> Task objective
Below is a listing; repeat exactly the lines from the one containing "fj = first[v]" to the one containing "def pvDomInt (n", both included.

Entries shown section start

-- pv_equiv track=rewrite | github.com/aakib97/Python_Learning | Code for thought 17/bs.py | rotatecount
-- ===== SOURCE A (Python) =====
-- def bs(L, item, left=0, right=None):
--     if right is None: right = len(L)
--     if right - left == 0: return False
--     if right - left == 1: return L[left] == item
--     median = (right + left) // 2
--     if L[median] == item: return True
--     if item < L[median]:
--         return bs(L, item, left, median)
--     else:
--         return bs(L, item, median, right)
--
-- def rotatecount(L):
--     count = 0
--     for i in L:
--         if not bs(L, i):
--             if L.index(i) == 0:
--                 count = L.index(i) + 1
--             else:
--                 count = L.index(i)
--     return count
-- ===== SOURCE B (Python) =====
-- def bs(L, item, left=0, right=None):
--     if right is None:
--         right = len(L)
--     while True:
--         width = right - left
--         if width == 0:
--             return False
--         if width == 1:
--             return L[left] == item
--         median = (right + left) // 2
--         if L[median] == item:
--             return True
--         if item < L[median]:
--             right = median
--         else:
--             left = median
--
-- def rotatecount(L):
--     first = {}
--     for j, v in enumerate(L):
--         if v not in first:
--             first[v] = j
--     count = 0
--     for v in L:
--         if not bs(L, v):
--             fj = first[v]
--             count = 1 if fj == 0 else fj
--     return count
-- ===== Notes on version B (the rewrite author's own statement) =====
-- stated objective: faster
-- what changed: B precomputes a first-occurrence-index dict in one pass and reads it instead of calling L.index twice per element, and replaces the recursive bs with an iterative left/right loop following the identical comparison path.
import Mathlib
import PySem

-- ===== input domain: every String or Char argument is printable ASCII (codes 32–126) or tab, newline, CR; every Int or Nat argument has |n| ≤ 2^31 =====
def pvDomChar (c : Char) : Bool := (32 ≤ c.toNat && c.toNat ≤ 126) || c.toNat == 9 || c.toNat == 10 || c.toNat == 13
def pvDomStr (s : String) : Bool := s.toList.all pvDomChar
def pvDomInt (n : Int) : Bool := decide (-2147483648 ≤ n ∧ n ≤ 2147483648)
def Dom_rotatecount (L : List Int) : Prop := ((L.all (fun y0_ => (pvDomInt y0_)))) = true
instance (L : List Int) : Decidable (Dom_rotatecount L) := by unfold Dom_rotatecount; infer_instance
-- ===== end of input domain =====

-- B removes A's repeated L.index scans via a first-occurrence dict built in one pass, and makes
-- bs an iterative left/right loop following the identical comparison path; same return value.

-- ===== PORT A =====
-- bs is only ever called (from rotatecount) with left = 0, right = L.length, and the recursion
-- keeps 0 ≤ left < median < right ≤ L.length on each call it makes, so Nat indices with
-- List.getD are exact on every reachable call (no IndexError, no negative width is reached).
def bsA (L : List Int) (item : Int) (left right : Nat) : Bool :=
  if right - left = 0 then false
  else if right - left = 1 then decide (L.getD left 0 = item)
  else
    let median := (right + left) / 2
    if L.getD median 0 = item then true
    else if item < L.getD median 0 then bsA L item left median
    else bsA L item median right
termination_by right - left
decreasing_by all_goals omega

def rotatecount (L : List Int) : Int :=
  L.foldl (fun count i =>
    if ! bsA L i 0 L.length then
      match PySem.List.index? L i with
      | some idx => if idx = 0 then ((idx : Int) + 1) else (idx : Int)
      | none => count   -- unreachable: i ∈ L, so L.index(i) cannot raise
    else count) 0

-- ===== PORT B =====
-- same reachable-call invariant as bsA; Source B's while-loop is this tail recursion on (left, right)
def bsB (L : List Int) (item : Int) (left right : Nat) : Bool :=
  let width := right - left
  if width = 0 then false
  else if width = 1 then decide (L.getD left 0 = item)
  else
    let median := (right + left) / 2
    if L.getD median 0 = item then true
    else if item < L.getD median 0 then bsB L item left median
    else bsB L item median right
termination_by right - left
decreasing_by all_goals omega

-- Source B's first-pass loop: 'for j, v in enumerate(L): if v not in first: first[v] = j'
def firstIdx (L : List Int) (s : Int) (d : PySem.Dict Int Int) : PySem.Dict Int Int :=
  (PySem.List.enumerate L s).foldl
    (fun d jv => if (PySem.Dict.get? d jv.2).isNone then PySem.Dict.insert d jv.2 jv.1 else d) d

def rotatecount_alt (L : List Int) : Int :=
  let first := firstIdx L 0 PySem.Dict.empty
  L.foldl (fun count v =>
    if ! bsB L v 0 L.length then
      let fj := PySem.Dict.getD first v 0
      if fj = 0 then 1 else fj
    else count) 0

-- ===== PRECONDITION & SPEC =====
def Spec_rotatecount (L : List Int) (out : Int) : Prop := out = rotatecount_alt L
instance (L : List Int) (out : Int) : Decidable (Spec_rotatecount L out) := by unfold Spec_rotatecount; infer_instance

-- ===== CLAIM (what is proved, stated in full; the proofs are below) =====
def Claim_equal_rotatecount : Prop := ∀ (L : List Int), Dom_rotatecount L → Spec_rotatecount L (rotatecount L)

-- ===== LEMMAS AND PROOFS =====

-- the recursion and the loop follow the same comparison path
theorem bs_eq_aux (n : Nat) : ∀ (L : List Int) (item : Int) (l r : Nat), r - l ≤ n →
    bsA L item l r = bsB L item l r := by
  induction n with
  | zero => intro L item l r h; rw [bsA, bsB]; simp [Nat.le_zero.mp h]
  | succ n ih =>
    intro L item l r h
    rw [bsA, bsB]
    by_cases h0 : r - l = 0
    · simp [h0]
    · by_cases h1 : r - l = 1
      · simp [h1]
      · simp only [h0, h1, if_false]
        rw [ih L item l ((r+l)/2) (by omega), ih L item ((r+l)/2) r (by omega)]

theorem bsA_eq_bsB (L : List Int) (item : Int) (left right : Nat) :
    bsA L item left right = bsB L item left right :=
  bs_eq_aux (right - left) L item left right (Nat.le_refl _)

-- the first-occurrence dict records s + (first index of v in L), unless v was already present
theorem get?_firstIdx (L : List Int) (s : Int) (d : PySem.Dict Int Int) (v : Int) :
    PySem.Dict.get? (firstIdx L s d) v =
      match PySem.Dict.get? d v with
      | some j => some j
      | none => (PySem.List.index? L v).map (fun k => s + (k : Int)) := by
  induction L generalizing s d with
  | nil =>
    rw [firstIdx, PySem.List.enumerate_nil]
    cases h : PySem.Dict.get? d v <;> simp [h]
  | cons x t ih =>
    rw [firstIdx, PySem.List.enumerate_cons]
    simp only [List.foldl_cons]
    rw [show ∀ d', (PySem.List.enumerate t (s+1)).foldl
      (fun d jv => if (PySem.Dict.get? d jv.2).isNone then PySem.Dict.insert d jv.2 jv.1 else d) d'
      = firstIdx t (s+1) d' from fun _ => rfl]
    rw [ih]
    by_cases hx : x = v
    · subst hx
      rw [PySem.List.index?_cons_self]
      cases hdx : PySem.Dict.get? d x with
      | some j => simp [hdx]
      | none =>
        simp only [Option.isNone_none, if_true]
        rw [PySem.Dict.get?_insert_self]
        simp
    · rw [PySem.List.index?_cons_of_ne t hx]
      have hins : (PySem.Dict.insert d x s).get? v = d.get? v :=
        PySem.Dict.get?_insert_of_ne d s (fun h => hx h.symm)
      cases hdi : (PySem.Dict.get? d x).isNone
      · simp only [Bool.false_eq_true, if_false]
        cases PySem.Dict.get? d v <;> cases PySem.List.index? t v <;> simp <;> omega
      · simp only [if_true]
        rw [hins]
        cases PySem.Dict.get? d v <;> cases PySem.List.index? t v <;> simp <;> omega

theorem getD_firstIdx_of_index? (L : List Int) (v : Int) (k : Nat)
    (hk : PySem.List.index? L v = some k) :
    PySem.Dict.getD (firstIdx L 0 PySem.Dict.empty) v 0 = (k : Int) := by
  rw [PySem.Dict.getD_eq_get?_getD, get?_firstIdx, PySem.Dict.get?_empty, hk]
  simp

-- ===== VERDICT (by name: the statement is the Claim_ definition above) =====
theorem rotatecount_spec : Claim_equal_rotatecount := by
  intro L _
  show rotatecount L = rotatecount_alt L
  unfold rotatecount rotatecount_alt
  apply PySem.List.foldl_congr_mem
  intro count v hv
  rw [bsA_eq_bsB]
  cases h : bsB L v 0 L.length with
  | true => simp
  | false =>
    simp only [Bool.not_false, if_true]
    cases hk : PySem.List.index? L v with
    | none => exact absurd ((PySem.List.index?_eq_none_iff L v).mp hk) (by simp [hv])
    | some k =>
      rw [getD_firstIdx_of_index? L v k hk]
      by_cases h0 : k = 0 <;> simp [h0]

Entries shown section end

> Your solution
--             fj = first[v]
--             count = 1 if fj == 0 else fj
--     return count
-- ===== Notes on version B (the rewrite author's own statement) =====
-- stated objective: faster
-- what changed: B precomputes a first-occurrence-index dict in one pass and reads it instead of calling L.index twice per element, and replaces the recursive bs with an iterative left/right loop following the identical comparison path.
import Mathlib
import PySem

-- ===== input domain: every String or Char argument is printable ASCII (codes 32–126) or tab, newline, CR; every Int or Nat argument has |n| ≤ 2^31 =====
def pvDomChar (c : Char) : Bool := (32 ≤ c.toNat && c.toNat ≤ 126) || c.toNat == 9 || c.toNat == 10 || c.toNat == 13
def pvDomStr (s : String) : Bool := s.toList.all pvDomChar
def pvDomInt (n : Int) : Bool := decide (-2147483648 ≤ n ∧ n ≤ 2147483648)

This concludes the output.